Bij het station ging het mis, eigenlijk raak: een groepje van vier of vijf wielrenners haalde ons in, en stak pardoes de zandweg over naar het stationsplein. Twee werden geraakt door de toch echt ingehouden rijdende bus. Of wij niet konden uitkijken?

De camping van het natuurvriendenhuis stond vol, en binnen waren alle bedden geboekt. Apollo leidde zijn deel van ons gezelschap naar het Waterloopbos. Wij stervelingen gingen in privé met Alice & Sylvie en Ton & Saar bijpraten. Vervolgens gingen we buiten kijken, op wat je het voorplein noemen kunnen zou. Grind met mos ertussen, zou dat schikken? Een podiumpje voor de muziek?

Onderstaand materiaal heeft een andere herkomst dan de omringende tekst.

-- pv_equiv track=rewrite | github.com/Wilreyyt/FirstTry | homework_9/candles.py | count_candles
-- ===== SOURCE A (Python) =====
-- def count_candles(
--         candle_count: int,
--         remainder_count: int,
--         remainders_for_new: int
-- ) -> int:
--     """Подсчет свечей"""
--     if candle_count == 0:
--         return 0
--
--     remainders_derived = candle_count + remainder_count
--
--     new_candle_count = remainders_derived // remainders_for_new
--     remainders_left = remainders_derived % remainders_for_new
--
--     count_from_remaining = count_candles(
--         new_candle_count,
--         remainders_left,
--         remainders_for_new
--     )
--
--     return candle_count + count_from_remaining
-- ===== SOURCE B (Python) =====
-- def count_candles(
--         candle_count: int,
--         remainder_count: int,
--         remainders_for_new: int
-- ) -> int:
--     """Подсчет свечей: enumerate the burn rounds, then sum them."""
--     def rounds(c, r):
--         while c != 0:
--             yield c
--             c, r = divmod(c + r, remainders_for_new)
--     return sum(rounds(candle_count, remainder_count))
-- ===== Notes on version B (the rewrite author's own statement) =====
-- stated objective: alternative
-- what changed: Instead of a recursion that adds as it unwinds, B separates concerns: a generator unfolds the sequence of per-round burn counts (state advanced with divmod), and the answer is sum() of that sequence.
import Mathlib
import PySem

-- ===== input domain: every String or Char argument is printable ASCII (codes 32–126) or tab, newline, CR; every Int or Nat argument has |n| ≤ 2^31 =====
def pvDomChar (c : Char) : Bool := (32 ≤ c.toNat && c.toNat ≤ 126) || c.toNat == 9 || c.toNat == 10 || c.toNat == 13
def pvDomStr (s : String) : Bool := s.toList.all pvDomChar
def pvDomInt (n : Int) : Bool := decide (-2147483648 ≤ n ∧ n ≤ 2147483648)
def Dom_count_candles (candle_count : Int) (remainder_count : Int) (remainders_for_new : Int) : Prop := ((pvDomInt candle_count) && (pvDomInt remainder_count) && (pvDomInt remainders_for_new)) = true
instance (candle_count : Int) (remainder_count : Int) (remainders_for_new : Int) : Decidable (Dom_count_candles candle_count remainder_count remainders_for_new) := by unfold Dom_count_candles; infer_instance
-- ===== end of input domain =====

-- B unfolds the sequence of per-round burn counts into a list and sums it, instead of A's recursion
-- that adds while unwinding; objective: alternative decomposition. Both ports carry a fuel parameter
-- only to be total in Lean; fuel 100 exceeds the number of recycling rounds on every input admitted
-- by Dom_ ∧ Pre_.

-- ===== PORT A =====
def count_candles_rec (fuel : Nat) (candle_count : Int) (remainder_count : Int) (remainders_for_new : Int) : Int :=
  match fuel with
  | 0 => 0
  | fuel + 1 =>
    if candle_count = 0 then 0
    else
      let remainders_derived := candle_count + remainder_count
      let new_candle_count := PySem.Int.floordiv remainders_derived remainders_for_new
      let remainders_left := PySem.Int.mod remainders_derived remainders_for_new
      let count_from_remaining := count_candles_rec fuel new_candle_count remainders_left remainders_for_new
      candle_count + count_from_remaining

def count_candles (candle_count : Int) (remainder_count : Int) (remainders_for_new : Int) : Int :=
  count_candles_rec 100 candle_count remainder_count remainders_for_new

-- ===== PORT B =====
-- the generator 'rounds': the list of burn counts yielded round by round
def burn_rounds (fuel : Nat) (c : Int) (r : Int) (remainders_for_new : Int) : List Int :=
  match fuel with
  | 0 => []
  | fuel + 1 =>
    if c ≠ 0 then
      c :: burn_rounds fuel (PySem.Int.floordiv (c + r) remainders_for_new)
        (PySem.Int.mod (c + r) remainders_for_new) remainders_for_new
    else []

def count_candles_alt (candle_count : Int) (remainder_count : Int) (remainders_for_new : Int) : Int :=
  (burn_rounds 100 candle_count remainder_count remainders_for_new).sum

-- ===== PRECONDITION & SPEC =====
-- Pre_ is exactly the set of inputs on which the Python A returns: it excludes only inputs where A
-- raises (ZeroDivisionError for remainders_for_new = 0 with candle_count ≠ 0, RecursionError where
-- the recurrence never reaches candle_count = 0: |divisor| = 1 with candle_count + remainder_count ≠ 0,
-- and divisor ≤ -2 with candle_count + remainder_count ≡ 1 (mod 1 - divisor), the one residue class
-- mod (1 - divisor) that the recurrence preserves and that never meets the terminating window).
def Pre_count_candles (candle_count : Int) (remainder_count : Int) (remainders_for_new : Int) : Prop :=
  candle_count = 0 ∨ 2 ≤ remainders_for_new ∨
  (remainders_for_new ≤ -2 ∧ PySem.Int.mod (candle_count + remainder_count) (1 - remainders_for_new) ≠ 1) ∨
  ((remainders_for_new = 1 ∨ remainders_for_new = -1) ∧ candle_count + remainder_count = 0)
instance (candle_count : Int) (remainder_count : Int) (remainders_for_new : Int) : Decidable (Pre_count_candles candle_count remainder_count remainders_for_new) := by unfold Pre_count_candles; infer_instance

def pvWitness_count_candles : Int × Int × Int := (5, 2, 2)

def Spec_count_candles (candle_count : Int) (remainder_count : Int) (remainders_for_new : Int) (out : Int) : Prop := out = count_candles_alt candle_count remainder_count remainders_for_new
instance (candle_count : Int) (remainder_count : Int) (remainders_for_new : Int) (out : Int) : Decidable (Spec_count_candles candle_count remainder_count remainders_for_new out) := by unfold Spec_count_candles; infer_instance

-- ===== CLAIM (what is proved, stated in full; the proofs are below) =====
def Claim_equal_count_candles : Prop := ∀ (candle_count : Int) (remainder_count : Int) (remainders_for_new : Int), Dom_count_candles candle_count remainder_count remainders_for_new → Pre_count_candles candle_count remainder_count remainders_for_new → Spec_count_candles candle_count remainder_count remainders_for_new (count_candles candle_count remainder_count remainders_for_new)

-- ===== LEMMAS AND PROOFS =====
-- For every fuel, the sum of B's round list equals A's recursion (both truncate to the same partial
-- sum when fuel runs out, so the identity holds unconditionally).
theorem sum_burn_rounds_eq_rec (fuel : Nat) : ∀ (c r d : Int),
    (burn_rounds fuel c r d).sum = count_candles_rec fuel c r d := by
  induction fuel with
  | zero => intro c r d; simp [burn_rounds, count_candles_rec]
  | succ n ih =>
    intro c r d
    by_cases h : c = 0
    · simp [burn_rounds, count_candles_rec, h]
    · simp only [burn_rounds, count_candles_rec, h, ne_eq, not_false_eq_true, if_true,
        if_neg, List.sum_cons]
      rw [ih]

-- ===== VERDICT (by name: the statement is the Claim_ definition above) =====
theorem count_candles_spec : Claim_equal_count_candles := by
  intro c r d _ _
  unfold Spec_count_candles count_candles count_candles_alt
  rw [sum_burn_rounds_eq_rec]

In een schuur wist Ton nog spul dat ooit eens tot podium gediend had: enkele eenweg-pallets, wat platen hardboard (met gaatjes, zoals tussen bed en matras), een lap zeildoek. We sleepten dat naar de plek die ons geschikt leek: op korte afstand van de hoofd-ingang van het gebouw, en niet onder een boom.

We (Malawiel, schoonouders en zijspan) gingen bij de onsterfelijken kijken. Wel, de jeugd had de padvinderskleertjes (nieuwe uitvoering, uitgaande van duidelijker vrouwlijke vormen) uitgedaan, en poedelde nu poedelnaakt in het vennetje. (Het vennetje aan het eind van de waterlopen, niet dat enge bosven iets verder noordwestwaarts.) Apollo en Vesta zaten erbij in kleding die ze node weer als lichaamsbedekking gebruiken konden. (Opgestroopt en opzijgeschoven dus.) Maaike en Elsje overwogen zichtbaar om hun gevechtskleding uit te doen, en ook het ven in te plonzen: die neiging hebben ze zelfs bij dat bosven. Met twaalf bakvisjes was dit ven echter vol. Alice en Sylvie wendden zich kwijlend af, en gingen ons voor naar de camping. Wij (Malawiel) werden er zowaar herkend. Door eh… eh…? Door twee stellen die ons vorig jaar op de camping van Kees en Claudia meegemaakt hadden. Oh, hoi terug.

Het was nu nog benauwd: het heetste tijdstip van de dag ligt in Nederland rond 17:00 (in zomertijd, denk ik). Dat moest het nog worden. Het begin van het dansen werd bepaald op 19:00: nog licht, hele avond te gaan (als het leuk was). Er was kans op onweer tegen middernacht, ook een grond om vroeg te beginnen.

We slenterden het terrein rond, keerden terug bij Ton en Saar, en stelden een menu samen. (Ja, daarom heet dat samen-stellen!) Iets met rijst, want wij waren met 4 “gastgevers”, 8 stervelingen, 12 jeugd en 2 onsterfelijken - maakt 26, en dan ga je geen aardappelen schillen (tenzij die nodig op moeten). (Ja ja, wijzelf moesten ook op: om 19:00.)

Noord 3

Eigenlijk maakten Aart en ik ons zorgen over de veiligheid, “security” meer dan “safety”: iedereen kon maar de terreinen (van huis en camping) op, hoe zat dat met ongewenst gedrag of ongewenste personen? Ton heeft ons dat in grote lijnen uitgelegd, en ik mag je dat doorgeven.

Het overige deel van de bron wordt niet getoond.